BEGIN
-- membership in the conditional-add set loop
theorem pvMemAddIf (c : List Int → Prop) [DecidablePred c] :
    ∀ (ks : List (List Int)) (s0 : PySem.Set (List Int)) (x : List Int),
      x ∈ ks.foldl (fun s key => if c key then PySem.Set.add s key else s) s0
        ↔ x ∈ s0 ∨ (x ∈ ks ∧ c x) := by
  intro ks
  induction ks with
  | nil => intro s0 x; simp
  | cons k rest ih =>
    intro s0 x
    simp only [List.foldl_cons, ih, List.mem_cons]
    by_cases hc : c k
    · simp only [if_pos hc, PySem.Set.mem_add]
      constructor
      · rintro (⟨h | rfl⟩ | ⟨h1, h2⟩)
        · exact Or.inl h
        · exact Or.inr ⟨Or.inl rfl, hc⟩
        · exact Or.inr ⟨Or.inr h1, h2⟩
      · rintro (h | ⟨rfl | h1, h2⟩)
        · exact Or.inl (Or.inl h)
        · exact Or.inl (Or.inr rfl)
        · exact Or.inr ⟨h1, h2⟩
    · simp only [if_neg hc]
      constructor
      · rintro (h | ⟨h1, h2⟩)
        · exact Or.inl h
        · exact Or.inr ⟨Or.inr h1, h2⟩
      · rintro (h | ⟨rfl | h1, h2⟩)
        · exact Or.inl h
        · exact absurd h2 hc
        · exact Or.inr ⟨h1, h2⟩

-- a fold of inserts over fresh distinct keys appends the pairs
theorem pvInsertFold_items : ∀ (l : List (List Int × List Int)) (d : PySem.Dict (List Int) (List Int)),
    (∀ p ∈ l, d.contains p.1 = false) → (l.map Prod.fst).Nodup →
    (l.foldl (fun d kv => d.insert kv.1 kv.2) d).items = d.items ++ l := by
  intro l
  induction l with
  | nil => intro d _ _; simp
  | cons kv rest ih =>
    intro d hfresh hnd
    simp only [List.map_cons, List.nodup_cons] at hnd
    have hkv : d.contains kv.1 = false := hfresh kv (by simp)
    have hfresh' : ∀ p ∈ rest, (d.insert kv.1 kv.2).contains p.1 = false := by
      intro p hp
      rw [PySem.Dict.contains_insert]
      have h1 : (p.1 == kv.1) = false := by
        simp only [beq_eq_false_iff_ne, ne_eq]
        intro he
        exact hnd.1 (he ▸ List.mem_map_of_mem hp)
      rw [h1, hfresh p (by simp [hp])]
      rfl
    simp only [List.foldl_cons]
    rw [ih _ hfresh' hnd.2, PySem.Dict.items_insert_of_not_contains _ _ hkv]
    simp
-- pv_equiv track=rewrite | github.com/SadiqueCodes/Ruju | scripts/admin_sync.py | get_juz
-- ===== SOURCE A (Python) =====
-- JUZ_STARTS = [
--     (1, 1), (2, 142), (2, 253), (3, 93), (4, 24), (4, 148), (5, 82), (6, 111), (7, 88), (8, 41),
--     (9, 93), (11, 6), (12, 53), (15, 1), (17, 1), (18, 75), (21, 1), (23, 1), (25, 21), (27, 56),
--     (29, 46), (33, 31), (36, 28), (39, 32), (41, 47), (46, 1), (51, 31), (58, 1), (67, 1), (78, 1),
-- ]
--
-- def get_juz(surah: int, ayah: int) -> int:
--     current = 1
--     for idx, (s, a) in enumerate(JUZ_STARTS, start=1):
--         if surah > s or (surah == s and ayah >= a):
--             current = idx
--         else:
--             break
--     return current
-- ===== SOURCE B (Python) =====
-- JUZ_STARTS = [
--     (1, 1), (2, 142), (2, 253), (3, 93), (4, 24), (4, 148), (5, 82), (6, 111), (7, 88), (8, 41),
--     (9, 93), (11, 6), (12, 53), (15, 1), (17, 1), (18, 75), (21, 1), (23, 1), (25, 21), (27, 56),
--     (29, 46), (33, 31), (36, 28), (39, 32), (41, 47), (46, 1), (51, 31), (58, 1), (67, 1), (78, 1),
-- ]
--
-- def get_juz(surah: int, ayah: int) -> int:
--     # binary search (bisect_right by hand) over the sorted start table
--     key = (surah, ayah)
--     lo, hi = 0, len(JUZ_STARTS)
--     while lo < hi:
--         mid = (lo + hi) // 2
--         if key < JUZ_STARTS[mid]:
--             hi = mid
--         else:
--             lo = mid + 1
--     return max(1, lo)
-- ===== Notes on version B (the rewrite author's own statement) =====
-- stated objective: alternative
-- what changed: Replaces the linear early-exit scan over JUZ_STARTS by a hand-written binary search (bisect_right) over the same sorted 30-entry constant table, clamped below by 1; asymptotically O(log n) vs O(n) in the table size, but the table is constant so no measurable speedup.
import Mathlib
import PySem

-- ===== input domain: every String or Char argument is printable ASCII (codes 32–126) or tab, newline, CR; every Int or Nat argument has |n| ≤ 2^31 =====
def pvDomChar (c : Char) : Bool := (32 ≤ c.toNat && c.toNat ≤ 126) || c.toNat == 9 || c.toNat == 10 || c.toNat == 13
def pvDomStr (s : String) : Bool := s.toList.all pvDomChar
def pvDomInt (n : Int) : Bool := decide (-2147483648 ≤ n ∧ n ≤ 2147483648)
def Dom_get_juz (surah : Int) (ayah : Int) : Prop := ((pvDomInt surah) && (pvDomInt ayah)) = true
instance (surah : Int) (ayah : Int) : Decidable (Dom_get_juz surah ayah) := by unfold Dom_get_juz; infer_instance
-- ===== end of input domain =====

-- B replaces A's linear early-exit scan with a binary search (bisect_right) over the same sorted table.

def juzStarts : List (Int × Int) :=
  [(1, 1), (2, 142), (2, 253), (3, 93), (4, 24), (4, 148), (5, 82), (6, 111), (7, 88), (8, 41),
   (9, 93), (11, 6), (12, 53), (15, 1), (17, 1), (18, 75), (21, 1), (23, 1), (25, 21), (27, 56),
   (29, 46), (33, 31), (36, 28), (39, 32), (41, 47), (46, 1), (51, 31), (58, 1), (67, 1), (78, 1)]

-- ===== PORT A =====
-- A's for-loop with break: walks the list carrying the enumerate index (start=1) and `current`
def goA (surah ayah : Int) : List (Int × Int) → Int → Int → Int
  | [], _, cur => cur
  | (s, a) :: rest, idx, cur =>
      if surah > s ∨ (surah = s ∧ ayah ≥ a) then goA surah ayah rest (idx + 1) idx
      else cur

def get_juz (surah : Int) (ayah : Int) : Int := goA surah ayah juzStarts 1 1

-- ===== PORT B =====
-- Source B's while-loop: binary search (bisect_right); fuel bounds the iterations (32 > the ≤ 5 loop steps for hi - lo = 30)
def goB (surah ayah : Int) : Nat → Nat → Nat → Nat
  | 0, lo, _ => lo
  | fuel + 1, lo, hi =>
      if lo < hi then
        let mid := (lo + hi) / 2
        let p := juzStarts.getD mid (0, 0)
        if surah < p.1 ∨ (surah = p.1 ∧ ayah < p.2) then goB surah ayah fuel lo mid
        else goB surah ayah fuel (mid + 1) hi
      else lo

def get_juz_alt (surah : Int) (ayah : Int) : Int :=
  max 1 ((goB surah ayah 32 0 juzStarts.length : Nat) : Int)

-- ===== PRECONDITION & SPEC =====
def Spec_get_juz (surah : Int) (ayah : Int) (out : Int) : Prop := out = get_juz_alt surah ayah
instance (surah : Int) (ayah : Int) (out : Int) : Decidable (Spec_get_juz surah ayah out) := by unfold Spec_get_juz; infer_instance

-- ===== CLAIM (what is proved, stated in full; the proofs are below) =====
def Claim_equal_get_juz : Prop := ∀ (surah : Int) (ayah : Int), Dom_get_juz surah ayah → Spec_get_juz surah ayah (get_juz surah ayah)

-- ===== LEMMAS AND PROOFS =====

-- length of the prefix of entries ≤ key (surah, ayah): the rank both programs compute
def ff (surah ayah : Int) : List (Int × Int) → Nat
  | [] => 0
  | (s, a) :: rest => if surah > s ∨ (surah = s ∧ ayah ≥ a) then ff surah ayah rest + 1 else 0

-- "table entry i is ≤ the key"
def cnd (surah ayah : Int) (i : Nat) : Prop :=
  surah > (juzStarts.getD i (0, 0)).1 ∨
    (surah = (juzStarts.getD i (0, 0)).1 ∧ ayah ≥ (juzStarts.getD i (0, 0)).2)

theorem ff_le_length (surah ayah : Int) (xs : List (Int × Int)) :
    ff surah ayah xs ≤ xs.length := by
  induction xs with
  | nil => simp [ff]
  | cons p rest ih =>
    obtain ⟨s, a⟩ := p
    simp only [ff, List.length_cons]
    split <;> omega

theorem ff_lt (surah ayah : Int) (xs : List (Int × Int)) :
    ∀ i, i < ff surah ayah xs →
      (surah > (xs.getD i (0, 0)).1 ∨
        (surah = (xs.getD i (0, 0)).1 ∧ ayah ≥ (xs.getD i (0, 0)).2)) := by
  induction xs with
  | nil => simp [ff]
  | cons p rest ih =>
    obtain ⟨s, a⟩ := p
    intro i hi
    by_cases h : surah > s ∨ (surah = s ∧ ayah ≥ a)
    · cases i with
      | zero => simpa using h
      | succ j =>
        simp only [ff, if_pos h] at hi
        simpa [List.getD_cons_succ] using ih j (by omega)
    · simp only [ff, if_neg h] at hi
      omega

theorem ff_at (surah ayah : Int) (xs : List (Int × Int)) :
    ff surah ayah xs < xs.length →
      ¬ (surah > (xs.getD (ff surah ayah xs) (0, 0)).1 ∨
          (surah = (xs.getD (ff surah ayah xs) (0, 0)).1 ∧
            ayah ≥ (xs.getD (ff surah ayah xs) (0, 0)).2)) := by
  induction xs with
  | nil => simp [ff]
  | cons p rest ih =>
    obtain ⟨s, a⟩ := p
    intro hlen
    by_cases h : surah > s ∨ (surah = s ∧ ayah ≥ a)
    · simp only [ff, if_pos h, List.length_cons] at hlen ⊢
      rw [List.getD_cons_succ]
      exact ih (by omega)
    · simp only [ff, if_neg h]
      rw [List.getD_cons_zero]
      simpa using h

-- the table is strictly increasing lexicographically
theorem juz_sorted : ∀ i, i < 30 → ∀ j, j < 30 → i < j →
    ((juzStarts.getD i (0, 0)).1 < (juzStarts.getD j (0, 0)).1 ∨
      ((juzStarts.getD i (0, 0)).1 = (juzStarts.getD j (0, 0)).1 ∧
        (juzStarts.getD i (0, 0)).2 < (juzStarts.getD j (0, 0)).2)) := by
  decide

theorem mono (surah ayah : Int) :
    ∀ i j, i ≤ j → j < 30 → cnd surah ayah j → cnd surah ayah i := by
  intro i j hij hj hcj
  rcases Nat.eq_or_lt_of_le hij with rfl | hlt
  · exact hcj
  · have hs := juz_sorted i (by omega) j hj hlt
    unfold cnd at hcj ⊢
    omega

theorem ff_lt' (surah ayah : Int) (i : Nat) (h : i < ff surah ayah juzStarts) :
    cnd surah ayah i := by
  unfold cnd
  exact ff_lt surah ayah juzStarts i h

theorem ff_at' (surah ayah : Int) (h : ff surah ayah juzStarts < 30) :
    ¬ cnd surah ayah (ff surah ayah juzStarts) := by
  unfold cnd
  exact ff_at surah ayah juzStarts (by simpa [juzStarts] using h)

-- a position with all entries ≤ key below it and none ≥ it above is the rank
theorem pin (surah ayah : Int) (lo : Nat) (hle : lo ≤ 30)
    (hlow : ∀ i, i < lo → cnd surah ayah i)
    (hhigh : ∀ i, lo ≤ i → i < 30 → ¬ cnd surah ayah i) :
    lo = ff surah ayah juzStarts := by
  have hN : ff surah ayah juzStarts ≤ 30 := by
    simpa [juzStarts] using ff_le_length surah ayah juzStarts
  rcases lt_trichotomy lo (ff surah ayah juzStarts) with h | h | h
  · exact absurd (ff_lt' surah ayah lo h) (hhigh lo le_rfl (by omega))
  · exact h
  · exact absurd (hlow _ h) (ff_at' surah ayah (by omega))

theorem goB_eq (surah ayah : Int) :
    ∀ (fuel lo hi : Nat), lo ≤ hi → hi ≤ 30 → hi - lo ≤ fuel →
      (∀ i, i < lo → cnd surah ayah i) →
      (∀ i, hi ≤ i → i < 30 → ¬ cnd surah ayah i) →
      goB surah ayah fuel lo hi = ff surah ayah juzStarts := by
  intro fuel
  induction fuel with
  | zero =>
    intro lo hi hle h30 hfuel hlow hhigh
    simp only [goB]
    exact pin surah ayah lo (by omega) hlow (fun i hi' hi30 => hhigh i (by omega) hi30)
  | succ n ih =>
    intro lo hi hle h30 hfuel hlow hhigh
    by_cases hlt : lo < hi
    · simp only [goB, if_pos hlt]
      have hmid30 : (lo + hi) / 2 < 30 := by omega
      by_cases hc : cnd surah ayah ((lo + hi) / 2)
      · rw [if_neg (by unfold cnd at hc; omega)]
        exact ih ((lo + hi) / 2 + 1) hi (by omega) h30 (by omega)
          (fun i hi' => by
            rcases Nat.lt_or_ge i lo with h | h
            · exact hlow i h
            · exact mono surah ayah i ((lo + hi) / 2) (by omega) hmid30 hc)
          hhigh
      · rw [if_pos (by unfold cnd at hc; omega)]
        exact ih lo ((lo + hi) / 2) (by omega) (by omega) (by omega) hlow
          (fun i hi' hi30 hci => hc (mono surah ayah ((lo + hi) / 2) i hi' hi30 hci))
    · simp only [goB, if_neg hlt]
      exact pin surah ayah lo (by omega) hlow (fun i hi' hi30 => hhigh i (by omega) hi30)

theorem goA_eq (surah ayah : Int) :
    ∀ (xs : List (Int × Int)) (idx : Int),
      goA surah ayah xs idx (idx - 1) = idx - 1 + (ff surah ayah xs : Int) := by
  intro xs
  induction xs with
  | nil => intro idx; simp [goA, ff]
  | cons p rest ih =>
    obtain ⟨s, a⟩ := p
    intro idx
    by_cases h : surah > s ∨ (surah = s ∧ ayah ≥ a)
    · have hrec := ih (idx + 1)
      have h1 : idx + 1 - 1 = idx := by ring
      rw [h1] at hrec
      simp only [goA, ff, if_pos h]
      push_cast
      omega
    · simp [goA, ff, if_neg h]

theorem goA_cons (surah ayah : Int) (s a : Int) (rest : List (Int × Int)) :
    goA surah ayah ((s, a) :: rest) 1 1 =
      max 1 ((ff surah ayah ((s, a) :: rest) : Nat) : Int) := by
  by_cases h : surah > s ∨ (surah = s ∧ ayah ≥ a)
  · have hrec := goA_eq surah ayah rest 2
    norm_num at hrec
    simp only [goA, ff, if_pos h]
    push_cast
    omega
  · simp [goA, ff, if_neg h]

theorem get_juz_eq_rank (surah ayah : Int) :
    get_juz surah ayah = max 1 ((ff surah ayah juzStarts : Nat) : Int) := by
  unfold get_juz
  exact goA_cons surah ayah 1 1 _

theorem get_juz_alt_eq_rank (surah ayah : Int) :
    get_juz_alt surah ayah = max 1 ((ff surah ayah juzStarts : Nat) : Int) := by
  unfold get_juz_alt
  rw [goB_eq surah ayah 32 0 juzStarts.length (by simp) (by simp [juzStarts]) (by simp [juzStarts])
    (fun i hi => by omega) (fun i hi hi30 => by simp [juzStarts] at hi; omega)]

-- ===== VERDICT (by name: the statement is the Claim_ definition above) =====
theorem get_juz_spec : Claim_equal_get_juz := by
  intro surah ayah _
  unfold Spec_get_juz
  rw [get_juz_eq_rank, get_juz_alt_eq_rank]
END
**What the exercise asks:** Everything above from the line containing "return max(1, lo)" down to the line containing "-- ===== PORT A" should be copied exactly, both end lines included, and nothing else.

**Result below:**
--     return max(1, lo)
-- ===== Notes on version B (the rewrite author's own statement) =====
-- stated objective: alternative
-- what changed: Replaces the linear early-exit scan over JUZ_STARTS by a hand-written binary search (bisect_right) over the same sorted 30-entry constant table, clamped below by 1; asymptotically O(log n) vs O(n) in the table size, but the table is constant so no measurable speedup.
import Mathlib
import PySem

-- ===== input domain: every String or Char argument is printable ASCII (codes 32–126) or tab, newline, CR; every Int or Nat argument has |n| ≤ 2^31 =====
def pvDomChar (c : Char) : Bool := (32 ≤ c.toNat && c.toNat ≤ 126) || c.toNat == 9 || c.toNat == 10 || c.toNat == 13
def pvDomStr (s : String) : Bool := s.toList.all pvDomChar
def pvDomInt (n : Int) : Bool := decide (-2147483648 ≤ n ∧ n ≤ 2147483648)
def Dom_get_juz (surah : Int) (ayah : Int) : Prop := ((pvDomInt surah) && (pvDomInt ayah)) = true
instance (surah : Int) (ayah : Int) : Decidable (Dom_get_juz surah ayah) := by unfold Dom_get_juz; infer_instance
-- ===== end of input domain =====

-- B replaces A's linear early-exit scan with a binary search (bisect_right) over the same sorted table.

def juzStarts : List (Int × Int) :=
  [(1, 1), (2, 142), (2, 253), (3, 93), (4, 24), (4, 148), (5, 82), (6, 111), (7, 88), (8, 41),
   (9, 93), (11, 6), (12, 53), (15, 1), (17, 1), (18, 75), (21, 1), (23, 1), (25, 21), (27, 56),
   (29, 46), (33, 31), (36, 28), (39, 32), (41, 47), (46, 1), (51, 31), (58, 1), (67, 1), (78, 1)]

-- ===== PORT A =====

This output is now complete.